◆ LISTED RECORDS
-- pv_equiv track=rewrite | github.com/RuYunW/ADG-Seq2Seq | utils.py | doc_to_seq
-- ===== SOURCE A (Python) =====
-- def doc_to_seq(docs):
--     w2i = {"_PAD": 0, "_GO": 1, "_EOS": 2}
--     i2w = {0: "_PAD", 1: "_GO", 2: "_EOS"}
--     seqs = []
--     for doc in docs:
--         seq = []
--         # doc = re.sub('[^\w]', ' ', doc)  # del char
--         # for w in list(filter(None, doc.split(' '))):  # del null
--         for w in doc.split(' '):
--             if w not in w2i:
--                 i2w[len(w2i)] = w  # generate dictionary again
--                 w2i[w] = len(w2i)
--             seq.append(w2i[w])
--         seqs.append(seq)
--     return seqs, w2i, i2w
-- ===== SOURCE B (Python) =====
-- def doc_to_seq(docs):
--     # Pass 1: vocabulary only.
--     w2i = {"_PAD": 0, "_GO": 1, "_EOS": 2}
--     for doc in docs:
--         for w in doc.split(' '):
--             if w not in w2i:
--                 w2i[w] = len(w2i)
--     # Invert once; indices are distinct, so this is exact.
--     i2w = {i: w for w, i in w2i.items()}
--     # Pass 2: encode with the finished vocabulary.
--     seqs = [[w2i[w] for w in doc.split(' ')] for doc in docs]
--     return seqs, w2i, i2w
-- ===== Notes on version B (the rewrite author's own statement) =====
-- stated objective: simpler
-- what changed: A interleaves building seqs, w2i and i2w in one nested loop over a triple state; B builds only w2i in a first pass, derives i2w by a single swap comprehension, and encodes all docs in a second pass against the finished vocabulary.
import Mathlib
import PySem

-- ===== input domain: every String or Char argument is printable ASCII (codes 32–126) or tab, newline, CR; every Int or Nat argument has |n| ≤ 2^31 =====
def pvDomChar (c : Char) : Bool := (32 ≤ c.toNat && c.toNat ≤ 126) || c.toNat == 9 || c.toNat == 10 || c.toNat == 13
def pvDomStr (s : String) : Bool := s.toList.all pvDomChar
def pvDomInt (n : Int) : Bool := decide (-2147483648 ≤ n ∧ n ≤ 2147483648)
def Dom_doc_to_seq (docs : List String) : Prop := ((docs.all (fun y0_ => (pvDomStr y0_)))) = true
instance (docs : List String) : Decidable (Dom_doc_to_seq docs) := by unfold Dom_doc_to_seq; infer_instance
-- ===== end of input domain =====

-- B builds the vocabulary alone in a first pass, inverts it once, and encodes all docs in a
-- second pass against the finished vocabulary — simpler than A's single nested loop over a
-- (seqs, w2i, i2w) triple; same asymptotic cost.


-- doc.split(' '): sep is the non-empty literal " ", so split? always returns some (exact).
def pvWords (doc : String) : List String := (PySem.Str.split? doc " ").getD [""]

-- ===== PORT A =====
-- A's inner loop body: state (seq, w2i, i2w); Python updates i2w and w2i with the old len(w2i),
-- then appends w2i[w] (present by then; getD with dummy default 0 is exact).
def aInner (st : List Int × PySem.Dict String Int × PySem.Dict Int String) (w : String) :
    List Int × PySem.Dict String Int × PySem.Dict Int String :=
  if st.2.1.contains w then
    (st.1 ++ [st.2.1.getD w 0], st.2.1, st.2.2)
  else
    (st.1 ++ [(st.2.1.insert w (st.2.1.size : Int)).getD w 0],
     st.2.1.insert w (st.2.1.size : Int),
     st.2.2.insert (st.2.1.size : Int) w)

def aOuter (st : List (List Int) × PySem.Dict String Int × PySem.Dict Int String) (doc : String) :
    List (List Int) × PySem.Dict String Int × PySem.Dict Int String :=
  (st.1 ++ [((pvWords doc).foldl aInner ([], st.2.1, st.2.2)).1],
   ((pvWords doc).foldl aInner ([], st.2.1, st.2.2)).2.1,
   ((pvWords doc).foldl aInner ([], st.2.1, st.2.2)).2.2)

def doc_to_seq (docs : List String) :
    List (List Int) × (List (String × Int)) × (List (Int × String)) :=
  let st := docs.foldl aOuter
    ([], PySem.Dict.ofList [("_PAD", 0), ("_GO", 1), ("_EOS", 2)],
         PySem.Dict.ofList [(0, "_PAD"), (1, "_GO"), (2, "_EOS")])
  (st.1, st.2.1.items, st.2.2.items)

-- ===== PORT B =====
-- B's vocabulary step: add w at index len(w2i) if unseen.
def bAdd (d : PySem.Dict String Int) (w : String) : PySem.Dict String Int :=
  if d.contains w then d else d.insert w (d.size : Int)

def doc_to_seq_alt (docs : List String) :
    List (List Int) × (List (String × Int)) × (List (Int × String)) :=
  -- pass 1: vocabulary only
  let w2i := docs.foldl (fun d doc => (pvWords doc).foldl bAdd d)
    (PySem.Dict.ofList [("_PAD", 0), ("_GO", 1), ("_EOS", 2)])
  -- {i: w for w, i in w2i.items()}: the indices are pairwise distinct, so the comprehension's
  -- items are exactly the swapped pairs in order (exact).
  let i2w := w2i.items.map (fun p => (p.2, p.1))
  -- pass 2: encode against the finished vocabulary (every word is present; default 0 unused)
  let seqs := docs.map (fun doc => (pvWords doc).map (fun w => w2i.getD w 0))
  (seqs, w2i.items, i2w)

-- ===== PRECONDITION & SPEC =====
def Spec_doc_to_seq (docs : List String) (out : List (List Int) × (List (String × Int)) × (List (Int × String))) : Prop := out = doc_to_seq_alt docs
instance (docs : List String) (out : List (List Int) × (List (String × Int)) × (List (Int × String))) : Decidable (Spec_doc_to_seq docs out) := by unfold Spec_doc_to_seq; infer_instance

-- ===== CLAIM (what is proved, stated in full; the proofs are below) =====
def Claim_equal_doc_to_seq : Prop := ∀ (docs : List String), Dom_doc_to_seq docs → Spec_doc_to_seq docs (doc_to_seq docs)

-- ===== LEMMAS AND PROOFS =====

-- B's vocabulary fold over one doc, named for the proofs.
def bDoc (d : PySem.Dict String Int) (doc : String) : PySem.Dict String Int :=
  (pvWords doc).foldl bAdd d

-- one step of A's inner loop, written with bAdd
theorem aInner_eq (seq : List Int) (w2i : PySem.Dict String Int) (i2w : PySem.Dict Int String)
    (w : String) :
    aInner (seq, w2i, i2w) w
      = (seq ++ [(bAdd w2i w).getD w 0], bAdd w2i w,
         if w2i.contains w then i2w else i2w.insert (w2i.size : Int) w) := by
  unfold aInner bAdd
  by_cases hc : w2i.contains w <;> simp [hc]

-- monotonicity: bAdd never changes an existing binding
theorem get?_bAdd (d : PySem.Dict String Int) (w x : String) (v : Int)
    (h : d.get? x = some v) : (bAdd d w).get? x = some v := by
  unfold bAdd
  split
  · exact h
  · rename_i hc
    rcases eq_or_ne x w with rfl | hne
    · rw [PySem.Dict.contains_eq_isSome_get?, h] at hc
      simp at hc
    · rw [PySem.Dict.get?_insert_of_ne _ _ hne]
      exact h

theorem get?_foldl_bAdd (ws : List String) (d : PySem.Dict String Int) (x : String) (v : Int)
    (h : d.get? x = some v) : (ws.foldl bAdd d).get? x = some v := by
  induction ws generalizing d with
  | nil => exact h
  | cons w ws ih => exact ih _ (get?_bAdd d w x v h)

theorem get?_foldl_bDoc (docs : List String) (d : PySem.Dict String Int) (x : String) (v : Int)
    (h : d.get? x = some v) : (docs.foldl bDoc d).get? x = some v := by
  induction docs generalizing d with
  | nil => exact h
  | cons doc docs ih => exact ih _ (get?_foldl_bAdd _ d x v h)

-- after bAdd, w is bound
theorem isSome_get?_bAdd (d : PySem.Dict String Int) (w : String) :
    ((bAdd d w).get? w).isSome := by
  unfold bAdd
  split
  · rename_i hc
    rw [← PySem.Dict.contains_eq_isSome_get?]
    exact hc
  · simp [PySem.Dict.get?_insert_self]

-- every word of ws is bound after folding bAdd over ws
theorem isSome_get?_foldl_bAdd (ws : List String) (d : PySem.Dict String Int) (w : String)
    (hw : w ∈ ws) : ((ws.foldl bAdd d).get? w).isSome := by
  induction ws generalizing d with
  | nil => cases hw
  | cons a ws ih =>
    rcases List.mem_cons.1 hw with rfl | hw'
    · rw [List.foldl_cons]
      rcases Option.isSome_iff_exists.1 (isSome_get?_bAdd d w) with ⟨v, hv⟩
      rw [get?_foldl_bAdd ws _ w v hv]
      rfl
    · exact ih _ hw'

-- getD is stable under any binding-preserving extension once the key is bound
theorem getD_stable (d d' : PySem.Dict String Int) (w : String)
    (hs : (d.get? w).isSome)
    (hmono : ∀ x v, d.get? x = some v → d'.get? x = some v) :
    d'.getD w 0 = d.getD w 0 := by
  rcases Option.isSome_iff_exists.1 hs with ⟨v, hv⟩
  rw [PySem.Dict.getD_of_get?_eq_some _ _ hv,
      PySem.Dict.getD_of_get?_eq_some _ _ (hmono w v hv)]

-- A's inner fold: w2i component is B's bAdd fold
theorem inner_w2i (ws : List String) (seq : List Int) (w2i : PySem.Dict String Int)
    (i2w : PySem.Dict Int String) :
    (ws.foldl aInner (seq, w2i, i2w)).2.1 = ws.foldl bAdd w2i := by
  induction ws generalizing seq w2i i2w with
  | nil => rfl
  | cons w ws ih =>
    rw [List.foldl_cons, aInner_eq, List.foldl_cons]
    exact ih _ _ _

-- A's inner fold: seq component = the words encoded with the dict after this doc
theorem inner_seq (ws : List String) (seq : List Int) (w2i : PySem.Dict String Int)
    (i2w : PySem.Dict Int String) :
    (ws.foldl aInner (seq, w2i, i2w)).1
      = seq ++ ws.map (fun w => (ws.foldl bAdd w2i).getD w 0) := by
  induction ws generalizing seq w2i i2w with
  | nil => simp
  | cons w ws ih =>
    have hstable : (ws.foldl bAdd (bAdd w2i w)).getD w 0 = (bAdd w2i w).getD w 0 :=
      getD_stable _ _ w (isSome_get?_bAdd w2i w)
        (fun x v h => get?_foldl_bAdd ws _ x v h)
    rw [List.foldl_cons, aInner_eq, ih, List.foldl_cons, List.map_cons, hstable]
    simp

-- the invariant tying A's i2w to its w2i: items are the swapped pairs, values are 0,1,…
def pvInv (d : PySem.Dict String Int) (e : PySem.Dict Int String) : Prop :=
  e.items = d.items.map (fun p => (p.2, p.1)) ∧
  d.items.map Prod.snd = (List.range d.items.length).map Int.ofNat

theorem inv_bAdd (w : String) (d : PySem.Dict String Int) (e : PySem.Dict Int String)
    (h : pvInv d e) :
    pvInv (bAdd d w) (if d.contains w then e else e.insert (d.size : Int) w) := by
  rcases h with ⟨h1, h2⟩
  by_cases hc : d.contains w
  · unfold bAdd
    simp only [hc, if_true]
    exact ⟨h1, h2⟩
  · simp only [Bool.not_eq_true] at hc
    have hb : bAdd d w = d.insert w (d.size : Int) := by unfold bAdd; simp [hc]
    simp only [hc, Bool.false_eq_true, if_false, hb]
    have hek : e.contains ((d.size : Int)) = false := by
      rw [← Bool.not_eq_true, PySem.Dict.contains_iff_mem_keys]
      intro hm
      simp only [PySem.Dict.keys, h1, List.map_map] at hm
      have hm2 : (d.size : Int) ∈ d.items.map Prod.snd := by
        simpa [Function.comp] using hm
      rw [h2] at hm2
      rcases List.mem_map.1 hm2 with ⟨n, hn, he⟩
      rw [List.mem_range] at hn
      have hsz : (n : Int) = (d.items.length : Int) := by
        simpa [PySem.Dict.size] using he
      omega
    refine ⟨?_, ?_⟩
    · rw [PySem.Dict.items_insert_of_not_contains _ _ hek,
          PySem.Dict.items_insert_of_not_contains _ _ hc, h1, List.map_append]
      rfl
    · rw [PySem.Dict.items_insert_of_not_contains _ _ hc, List.map_append,
          List.length_append, h2]
      simp [List.range_succ, PySem.Dict.size]

-- A's inner fold keeps the invariant
theorem inner_i2w (ws : List String) (seq : List Int) (w2i : PySem.Dict String Int)
    (i2w : PySem.Dict Int String) (h : pvInv w2i i2w) :
    pvInv (ws.foldl bAdd w2i) (ws.foldl aInner (seq, w2i, i2w)).2.2 := by
  induction ws generalizing seq w2i i2w with
  | nil => exact h
  | cons w ws ih =>
    rw [List.foldl_cons, List.foldl_cons, aInner_eq]
    exact ih _ _ _ (inv_bAdd w w2i i2w h)

-- one step of A's outer loop: the w2i component is bDoc
theorem aOuter_w2i (st : List (List Int) × PySem.Dict String Int × PySem.Dict Int String)
    (doc : String) : (aOuter st doc).2.1 = bDoc st.2.1 doc := by
  simp only [aOuter, bDoc]
  rw [inner_w2i]

-- outer fold, w2i component
theorem outer_w2i (docs : List String)
    (st : List (List Int) × PySem.Dict String Int × PySem.Dict Int String) :
    (docs.foldl aOuter st).2.1 = docs.foldl bDoc st.2.1 := by
  induction docs generalizing st with
  | nil => rfl
  | cons doc docs ih =>
    rw [List.foldl_cons, List.foldl_cons, ih, aOuter_w2i]

-- outer fold, i2w component keeps the invariant
theorem outer_i2w (docs : List String)
    (st : List (List Int) × PySem.Dict String Int × PySem.Dict Int String)
    (h : pvInv st.2.1 st.2.2) :
    pvInv (docs.foldl bDoc st.2.1) (docs.foldl aOuter st).2.2 := by
  induction docs generalizing st with
  | nil => exact h
  | cons doc docs ih =>
    rw [List.foldl_cons, List.foldl_cons]
    have hstep : pvInv (aOuter st doc).2.1 (aOuter st doc).2.2 := by
      rw [aOuter_w2i]
      simp only [aOuter, bDoc]
      exact inner_i2w _ _ _ _ h
    have := ih (aOuter st doc) hstep
    rwa [aOuter_w2i] at this

-- outer fold, seqs component = B's second pass with the final dictionary
theorem outer_seqs (docs : List String)
    (st : List (List Int) × PySem.Dict String Int × PySem.Dict Int String) :
    (docs.foldl aOuter st).1
      = st.1 ++ docs.map (fun doc =>
          (pvWords doc).map (fun w => (docs.foldl bDoc st.2.1).getD w 0)) := by
  induction docs generalizing st with
  | nil => simp
  | cons doc docs ih =>
    rw [List.foldl_cons, ih, List.foldl_cons, List.map_cons, aOuter_w2i]
    have h1 : (aOuter st doc).1
        = st.1 ++ [(pvWords doc).map (fun w => (bDoc st.2.1 doc).getD w 0)] := by
      simp only [aOuter, bDoc]
      rw [inner_seq]
      simp
    rw [h1]
    have h2 : ((pvWords doc).map (fun w => (docs.foldl bDoc (bDoc st.2.1 doc)).getD w 0))
        = (pvWords doc).map (fun w => (bDoc st.2.1 doc).getD w 0) := by
      apply List.map_congr_left
      intro w hw
      exact getD_stable _ _ w (isSome_get?_foldl_bAdd _ _ _ hw)
        (fun x v h => get?_foldl_bDoc docs _ x v h)
    rw [h2]
    simp

-- ===== VERDICT (by name: the statement is the Claim_ definition above) =====
theorem doc_to_seq_spec : Claim_equal_doc_to_seq := by
  intro docs _
  unfold Spec_doc_to_seq doc_to_seq doc_to_seq_alt
  have hw2i := outer_w2i docs
    ([], PySem.Dict.ofList [("_PAD", 0), ("_GO", 1), ("_EOS", 2)],
         PySem.Dict.ofList [(0, "_PAD"), (1, "_GO"), (2, "_EOS")])
  have hinv0 : pvInv (PySem.Dict.ofList [("_PAD", 0), ("_GO", 1), ("_EOS", 2)])
      (PySem.Dict.ofList [(0, "_PAD"), (1, "_GO"), (2, "_EOS")]) := by
    constructor <;> decide
  have hi2w := outer_i2w docs
    ([], PySem.Dict.ofList [("_PAD", 0), ("_GO", 1), ("_EOS", 2)],
         PySem.Dict.ofList [(0, "_PAD"), (1, "_GO"), (2, "_EOS")]) hinv0
  have hseqs := outer_seqs docs
    ([], PySem.Dict.ofList [("_PAD", 0), ("_GO", 1), ("_EOS", 2)],
         PySem.Dict.ofList [(0, "_PAD"), (1, "_GO"), (2, "_EOS")])
  refine Prod.ext ?_ (Prod.ext ?_ ?_)
  · simpa [bDoc] using hseqs
  · simpa [bDoc] using congrArg PySem.Dict.items hw2i
  · simpa [bDoc] using hi2w.1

◆ TASK PROMPT
What is the number of lines in the records that contain "simpa"? Answer with it alone.

◆ ANSWER
5